Nationwide implementation of a multifaceted tailored strategy to improve uptake of standardized structured reporting in pathology: an effect and process evaluation

Affiliations

Nationwide implementation of a multifaceted tailored strategy to improve uptake of standardized structured reporting in pathology: an effect and process evaluation

Julie E M Swillens et al. Implement Sci. .

Abstract

Background: Implementation strategies are aimed at improving guideline adherence. Both effect and process evaluations are conducted to provide insights into the success or failure of these strategies. In our study, we evaluate the nationwide implementation of standardized structured reporting (SSR) in pathology.

Methods: An interrupted time series analysis was conducted to evaluate the effect of a previously developed implementation strategy, which consisted of various digitally available elements, on SSR in pathology laboratories. A segmented regression analysis was performed to analyze the change in mean SSR percentages directly after the strategy introduction for pathology reporting and specific subcategories. In addition, we analyzed the change in trend in the weekly percentages after strategy introduction, also for subgroups of tumor groups, retrieval methods, and type of laboratory. The change in SSR use after the strategy introduction was determined for all pathology laboratories. We further conducted a process evaluation in which the exposure to the strategy elements was determined. Experiences of the users with all strategy elements and the remaining barriers and potential strategy elements were evaluated through an eSurvey. We also tested whether exposure to a specific element and a combination of elements resulted in a higher uptake of SSR after strategy introduction.

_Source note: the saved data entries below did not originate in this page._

-- A-side: the port computes the fold of stepN over combiL
lemma solutionA_eq (relation : List (List String)) :
    solution relation = ((combiL relation).foldl (stepN relation) (0, [])).1 := by
  have hres : ∀ c : List Int,
      (PySem.List.pyRange 0 (relation.length : Int)).foldl
        (fun r i => PySem.Set.add r
          (c.map (fun j => PySem.List.pyGetD (PySem.List.pyGetD relation i ([] : List String)) j "")))
        PySem.Set.empty = PySem.Set.ofList (projB relation c) := by
    intro c
    rw [← PySem.Set.update_map_eq_foldl_add, PySem.Set.update_empty]
    congr 1
    have hrel : relation = (PySem.List.pyRange 0 (relation.length : Int)).map
        (fun i => PySem.List.pyGetD relation i ([] : List String)) := by
      have h := PySem.List.map_pyGetD_pyRange_zero relation ([] : List String)
      simp only [PySem.List.len] at h
      exact h.symm
    unfold projB
    conv_rhs => rw [hrel]
    rw [List.map_map]
    rfl
  simp only [solution]
  refine congrArg Prod.fst (PySem.List.foldl_congr_mem _ _ _ _ ?_)
  intro acc c hc
  have hnd : c.Nodup := mem_combiL_nodup hc
  rw [hres c]
  simp only [stepN, uniqB, decide_eq_true_eq, PySem.Set.ofList_eq_self_of_nodup _ hnd]

-- a fold that conditionally adds fresh elements to a set is a filter
lemma foldl_if_add_eq_filter {P : List Int → Prop} [DecidablePred P] :
    ∀ (l : List (List Int)) (acc : PySem.Set (List Int)),
      (∀ x ∈ l, x ∉ acc) → l.Nodup →
      l.foldl (fun s c => if P c then PySem.Set.add s c else s) acc
        = acc ++ l.filter (fun c => decide (P c)) := by
  intro l
  induction l with
  | nil => intro acc _ _; simp
  | cons c l ih =>
    intro acc hfresh hnd
    simp only [List.foldl_cons, List.filter_cons]
    by_cases hP : P c
    · rw [if_pos hP, PySem.Set.add_of_not_mem (hfresh c (by simp))]
      rw [ih (acc ++ [c]) ?_ (List.nodup_cons.mp hnd).2]
      · simp [hP]
      · intro x hx
        simp only [List.mem_append, List.mem_singleton]
        rintro (hxa | rfl)
        · exact hfresh x (by simp [hx]) hxa
        · exact (List.nodup_cons.mp hnd).1 hx
    · rw [if_neg hP, ih acc (fun x hx => hfresh x (by simp [hx])) (List.nodup_cons.mp hnd).2]
      simp [hP]

-- B-side: supers is the filter of combiL, the sum is a countP
lemma solutionB_eq (relation : List (List String)) :
    solution_alt relation =
      ((((combiL relation).filter (fun c => uniqB relation c)).countP
        (fun c => !(c.any (fun x => PySem.Set.contains
          ((combiL relation).filter (fun c => uniqB relation c)) (c.erase x)))) : Nat) : Int) := by
  simp only [solution_alt]
  rw [← List.foldl_flatMap]
  have hsup := foldl_if_add_eq_filter
    (P := fun c : List Int => PySem.Set.len (PySem.Set.ofList
        (relation.map (fun row => c.map (fun j => PySem.List.pyGetD row j "")))) = (relation.length : Int))
    (combiL relation) PySem.Set.empty (by intro x _ hx; simp [PySem.Set.empty] at hx) (combiL_nodup relation)
  beta_reduce at hsup
  rw [show (List.flatMap
        (fun size : Int => pyCombos size.toNat
          (PySem.List.pyRange 0 ((PySem.List.pyGetD relation 0 ([] : List String)).length : Int)))
        (PySem.List.pyRange 1 ((relation.length : Int) + 1))) = combiL relation from rfl,
      hsup]
  rfl
-- pv_equiv track=rewrite | github.com/NVIDIA/TransformerEngine | transformer_engine/jax/quantize/scaling_modes.py | _apply_scale_shape_correction
-- ===== SOURCE A (Python) =====
-- def _apply_scale_shape_correction(data_shape, n_scale_blocks, scale_block_dim):
--     """Remove excess padding from the scale shape and return the shape with respect to the original data shape."""
--     if len(data_shape) > 1:
--         # handle last dim
--         assert data_shape[-1] % scale_block_dim == 0
--         last = data_shape[-1] // scale_block_dim
--         scale_shape = (last,)
--         assert n_scale_blocks % last == 0
--         n_scale_blocks //= last
--         # handle middle dim, exclude first and last
--         for mid in reversed(data_shape[1:-1]):
--             scale_shape = (mid,) + scale_shape
--             assert n_scale_blocks % mid == 0
--             n_scale_blocks //= mid
--         scale_shape = (n_scale_blocks,) + scale_shape
--     else:
--         scale_shape = (n_scale_blocks,)
--
--     assert len(scale_shape) == len(
--         data_shape
--     ), f"scale_shape {scale_shape}, data_shape {data_shape}"
--     return scale_shape
-- ===== SOURCE B (Python) =====
-- def _apply_scale_shape_correction(data_shape, n_scale_blocks, scale_block_dim):
--     """Remove excess padding from the scale shape and return the shape with respect to the original data shape."""
--
--     def build(dims):
--         # structural recursion over data_shape[1:]: returns (product of the
--         # corrected dims, corrected tail shape)
--         if len(dims) == 1:
--             assert dims[0] % scale_block_dim == 0
--             v = dims[0] // scale_block_dim
--             return v, (v,)
--         p, t = build(dims[1:])
--         return dims[0] * p, (dims[0],) + t
--
--     if len(data_shape) <= 1:
--         return (n_scale_blocks,)
--     p, tail = build(tuple(data_shape[1:]))
--     assert n_scale_blocks % p == 0
--     return (n_scale_blocks // p,) + tail
-- ===== Notes on version B (the rewrite author's own statement) =====
-- stated objective: alternative
-- what changed: Replaces A's reversed divide-and-prepend loop (dividing n_scale_blocks dimension by dimension) with a structural recursion over data_shape[1:] that builds the corrected tail and its product in one descent, followed by a single division n_scale_blocks // p.
import Mathlib
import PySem

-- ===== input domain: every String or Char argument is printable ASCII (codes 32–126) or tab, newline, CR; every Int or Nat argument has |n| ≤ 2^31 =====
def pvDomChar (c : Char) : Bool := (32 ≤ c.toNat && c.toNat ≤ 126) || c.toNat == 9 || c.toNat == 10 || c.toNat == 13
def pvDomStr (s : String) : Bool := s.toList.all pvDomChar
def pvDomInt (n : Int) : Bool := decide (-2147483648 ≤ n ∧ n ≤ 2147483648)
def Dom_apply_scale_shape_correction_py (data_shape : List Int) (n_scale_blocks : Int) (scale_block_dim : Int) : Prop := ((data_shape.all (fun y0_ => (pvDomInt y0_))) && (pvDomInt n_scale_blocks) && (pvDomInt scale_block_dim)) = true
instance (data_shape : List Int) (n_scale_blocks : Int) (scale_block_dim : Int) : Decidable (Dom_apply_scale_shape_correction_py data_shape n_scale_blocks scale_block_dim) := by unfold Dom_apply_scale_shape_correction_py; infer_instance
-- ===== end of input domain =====

-- B replaces A's reversed divide-and-prepend loop by a structural recursion over the tail dims
-- that builds the corrected tail shape together with its product, then divides once
-- (objective: alternative decomposition). Equality is proved on Pre_, exactly the inputs where
-- the Python A returns (outside it A raises AssertionError or ZeroDivisionError).

-- ===== PORT A =====
def apply_scale_shape_correction_py (data_shape : List Int) (n_scale_blocks : Int) (scale_block_dim : Int) : List Int :=
  if data_shape.length > 1 then
    -- assert data_shape[-1] % scale_block_dim == 0  (Pre_ guarantees it; pyGet? is some on Pre_)
    let last := PySem.Int.floordiv ((PySem.List.pyGet? data_shape (-1)).getD 0) scale_block_dim
    -- scale_shape = (last,); assert n % last == 0; n //= last; reversed loop over data_shape[1:-1]
    let st := ((PySem.List.slice data_shape (some 1) (some (-1))).reverse).foldl
      (fun (st : List Int × Int) mid => (mid :: st.1, PySem.Int.floordiv st.2 mid))
      ([last], PySem.Int.floordiv n_scale_blocks last)
    st.2 :: st.1
  else
    [n_scale_blocks]

-- ===== PORT B =====
-- Source B's inner `build`: structural recursion over the tail dims, returning
-- (product of the corrected dims, corrected tail shape); [] is unreachable from the caller.
def pvBuild (scale_block_dim : Int) : List Int → Int × List Int
  | [] => (1, [])
  | [h] =>
      let v := PySem.Int.floordiv h scale_block_dim
      (v, [v])
  | h :: h2 :: t =>
      let pt := pvBuild scale_block_dim (h2 :: t)
      (h * pt.1, h :: pt.2)

def apply_scale_shape_correction_py_alt (data_shape : List Int) (n_scale_blocks : Int) (scale_block_dim : Int) : List Int :=
  match data_shape with
  | [] => [n_scale_blocks]
  | [_] => [n_scale_blocks]
  | _ :: h2 :: t =>
      let pt := pvBuild scale_block_dim (h2 :: t)
      PySem.Int.floordiv n_scale_blocks pt.1 :: pt.2

-- ===== PRECONDITION & SPEC =====
-- Pre_ holds exactly where the Python A returns: it excludes only the raising inputs —
-- the empty shape (final length assert fails), a zero divisor along the chain
-- (ZeroDivisionError: scale_block_dim = 0 or last = 0 or a middle dim = 0, i.e. the product = 0),
-- and non-divisible shapes (AssertionError).
def Pre_apply_scale_shape_correction_py (data_shape : List Int) (n_scale_blocks : Int) (scale_block_dim : Int) : Prop :=
  data_shape ≠ [] ∧
  (data_shape.length = 1 ∨
    (scale_block_dim ≠ 0 ∧
     PySem.Int.mod (data_shape.getLastD 0) scale_block_dim = 0 ∧
     PySem.Int.floordiv (data_shape.getLastD 0) scale_block_dim * (data_shape.tail.dropLast).prod ≠ 0 ∧
     PySem.Int.mod n_scale_blocks
       (PySem.Int.floordiv (data_shape.getLastD 0) scale_block_dim * (data_shape.tail.dropLast).prod) = 0))
instance (data_shape : List Int) (n_scale_blocks : Int) (scale_block_dim : Int) : Decidable (Pre_apply_scale_shape_correction_py data_shape n_scale_blocks scale_block_dim) := by unfold Pre_apply_scale_shape_correction_py; infer_instance

def pvWitness_apply_scale_shape_correction_py : List Int × Int × Int := ([4, 6, 8], 24, 2)

def Spec_apply_scale_shape_correction_py (data_shape : List Int) (n_scale_blocks : Int) (scale_block_dim : Int) (out : List Int) : Prop := out = apply_scale_shape_correction_py_alt data_shape n_scale_blocks scale_block_dim
instance (data_shape : List Int) (n_scale_blocks : Int) (scale_block_dim : Int) (out : List Int) : Decidable (Spec_apply_scale_shape_correction_py data_shape n_scale_blocks scale_block_dim out) := by unfold Spec_apply_scale_shape_correction_py; infer_instance

-- ===== CLAIM (what is proved, stated in full; the proofs are below) =====
def Claim_equal_apply_scale_shape_correction_py : Prop := ∀ (data_shape : List Int) (n_scale_blocks : Int) (scale_block_dim : Int), Dom_apply_scale_shape_correction_py data_shape n_scale_blocks scale_block_dim → Pre_apply_scale_shape_correction_py data_shape n_scale_blocks scale_block_dim → Spec_apply_scale_shape_correction_py data_shape n_scale_blocks scale_block_dim (apply_scale_shape_correction_py data_shape n_scale_blocks scale_block_dim)

-- ===== LEMMAS AND PROOFS =====

-- B's recursion characterised: on mid ++ [y] it yields the corrected tail and its product.
theorem pvBuildSpec (s y : Int) (mid : List Int) :
    pvBuild s (mid ++ [y]) = (mid.prod * PySem.Int.floordiv y s, mid ++ [PySem.Int.floordiv y s]) := by
  induction mid with
  | nil => simp [pvBuild]
  | cons m t ih =>
    cases t with
    | nil => simp [pvBuild]
    | cons a b =>
      simp only [List.cons_append, pvBuild]
      rw [show a :: (b ++ [y]) = (a :: b) ++ [y] from rfl, ih]
      refine Prod.ext ?_ rfl
      simp only [List.prod_cons]
      ring

-- A's loop (a foldr after List.foldl_reverse): under exact divisibility by the whole
-- product it prepends the list and divides n by the product in one go.
theorem pvDivChain (ms : List Int) (acc : List Int) (n : Int)
    (h0 : (0 : Int) ∉ ms) (hd : ms.prod ∣ n) :
    ms.foldr (fun mid (st : List Int × Int) => (mid :: st.1, PySem.Int.floordiv st.2 mid)) (acc, n)
      = (ms ++ acc, n / ms.prod) := by
  induction ms generalizing n with
  | nil => simp
  | cons m t ih =>
    have hm : m ≠ 0 := fun h => h0 (h ▸ List.mem_cons_self)
    have htne : t.prod ≠ 0 := by
      intro h
      rcases List.prod_eq_zero_iff.mp h with hz
      exact h0 (List.mem_cons_of_mem _ hz)
    have ht : t.prod ∣ n := dvd_trans (dvd_mul_left t.prod m) (by simpa using hd)
    obtain ⟨k, hk⟩ := hd
    rw [List.prod_cons] at hk
    have h1 : n / t.prod = m * k := by
      rw [hk, show m * t.prod * k = m * k * t.prod by ring]
      exact Int.mul_ediv_cancel _ htne
    have h2 : PySem.Int.floordiv (m * k) m = k := by
      have he : PySem.Int.floordiv (m * k) m = m * k / m :=
        Int.fdiv_eq_ediv_of_dvd (Dvd.intro k rfl)
      rw [he]; exact Int.mul_ediv_cancel_left _ hm
    have h3 : n / (m * t.prod) = k := by
      rw [hk]; exact Int.mul_ediv_cancel_left _ (mul_ne_zero hm htne)
    rw [List.foldr_cons, ih n (fun h => h0 (List.mem_cons_of_mem _ h)) ht]
    simp only [List.prod_cons, h1, h2, h3, List.cons_append]

-- the Python slice data_shape[1:-1] on a shape of rank ≥ 2.
theorem pvSliceMid (x y : Int) (mid : List Int) :
    PySem.List.slice (x :: (mid ++ [y])) (some 1) (some (-1)) = mid := by
  have h : ¬ ((mid.length : Int) + 1 < 0) := by omega
  simp [PySem.List.slice, PySem.List.clampIdx, h, List.take_left']

-- B's match on a rank-≥2 shape, without exposing mid's constructor.
theorem pvAltCons (x : Int) (l : List Int) (n s : Int) (hne : l ≠ []) :
    apply_scale_shape_correction_py_alt (x :: l) n s
      = PySem.Int.floordiv n (pvBuild s l).1 :: (pvBuild s l).2 := by
  cases l with
  | nil => exact absurd rfl hne
  | cons a b => rfl

-- ===== VERDICT (by name: the statement is the Claim_ definition above) =====
theorem apply_scale_shape_correction_py_spec : Claim_equal_apply_scale_shape_correction_py := by
  intro d n s _ hpre
  unfold Spec_apply_scale_shape_correction_py
  obtain ⟨hne, hcase⟩ := hpre
  by_cases hl : d.length > 1
  · -- rank ≥ 2: d = x :: mid ++ [y]
    obtain ⟨x, rest, rfl⟩ : ∃ x rest, d = x :: rest := by
      cases d with
      | nil => exact absurd rfl hne
      | cons a t => exact ⟨a, t, rfl⟩
    obtain ⟨mid, y, rfl⟩ : ∃ mid y, rest = mid ++ [y] := by
      rcases rest.eq_nil_or_concat with h | ⟨mid, y, h⟩
      · subst h; simp at hl
      · exact ⟨mid, y, by simpa using h⟩
    rcases hcase with h1 | ⟨hs, hmod, hp0, hn⟩
    · simp at h1
    have hgetD : (x :: (mid ++ [y])).getLastD 0 = y := by
      rw [show x :: (mid ++ [y]) = (x :: mid) ++ [y] from rfl, List.getLastD_concat]
    have htl : (x :: (mid ++ [y])).tail.dropLast = mid := by
      simp
    rw [hgetD, htl] at hp0 hn
    have hget : (PySem.List.pyGet? (x :: (mid ++ [y])) (-1)).getD 0 = y := by
      rw [PySem.List.pyGet?_neg_one, show x :: (mid ++ [y]) = (x :: mid) ++ [y] from rfl,
        List.getLast?_concat]; rfl
    set last := PySem.Int.floordiv y s with hlast
    have hlne : last ≠ 0 := fun h => hp0 (by rw [h, zero_mul])
    have hmidne : mid.prod ≠ 0 := fun h => hp0 (by rw [h, mul_zero])
    have h0mid : (0 : Int) ∉ mid := fun h => hmidne (List.prod_eq_zero h)
    have hdvd : last * mid.prod ∣ n := (PySem.Int.mod_eq_zero_iff_dvd _ _).mp hn
    obtain ⟨k, hk⟩ := hdvd
    have hn1 : PySem.Int.floordiv n last = mid.prod * k := by
      have hdl : last ∣ n := ⟨mid.prod * k, by rw [hk]; ring⟩
      rw [show PySem.Int.floordiv n last = n / last from Int.fdiv_eq_ediv_of_dvd hdl, hk,
        show last * mid.prod * k = mid.prod * k * last by ring]
      exact Int.mul_ediv_cancel _ hlne
    have hq : mid.prod * k / mid.prod = k := Int.mul_ediv_cancel_left _ hmidne
    have hfirst : PySem.Int.floordiv n (mid.prod * last) = k := by
      rw [show PySem.Int.floordiv n (mid.prod * last) = n / (mid.prod * last) from
        Int.fdiv_eq_ediv_of_dvd ⟨k, by rw [hk]; ring⟩, show n = mid.prod * last * k by rw [hk]; ring]
      exact Int.mul_ediv_cancel_left _ (mul_ne_zero hmidne hlne)
    rw [pvAltCons x (mid ++ [y]) n s (by simp), pvBuildSpec]
    unfold apply_scale_shape_correction_py
    simp only [if_pos hl, hget, pvSliceMid, List.foldl_reverse]
    rw [hn1, pvDivChain mid [last] (mid.prod * k) h0mid ⟨k, rfl⟩, hq, hfirst]
  · -- rank ≤ 1: both ports return [n]
    have : d = [d.headD 0] := by
      cases d with
      | nil => exact absurd rfl hne
      | cons a t => cases t with
        | nil => rfl
        | cons b u => simp at hl
    rw [this]
    rfl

Results: There was a significant increase in an average use of SSR after the strategy introduction for reporting of gastrointestinal (p=.018) and urological (p=.003) oncological diagnoses. A significant increase was present for all oncological resections as a group (p=.007). Thirty-three out of 42 pathology laboratories increased SSR use after the strategy introduction. The "Feedback button", an option within the templates for SSR to provide feedback to the provider and one of the elements of the implementation strategy, was most frequently used by the SSR users, and effectiveness results showed that it increased average SSR use after the strategy introduction. Barriers were still present for SSR implementation.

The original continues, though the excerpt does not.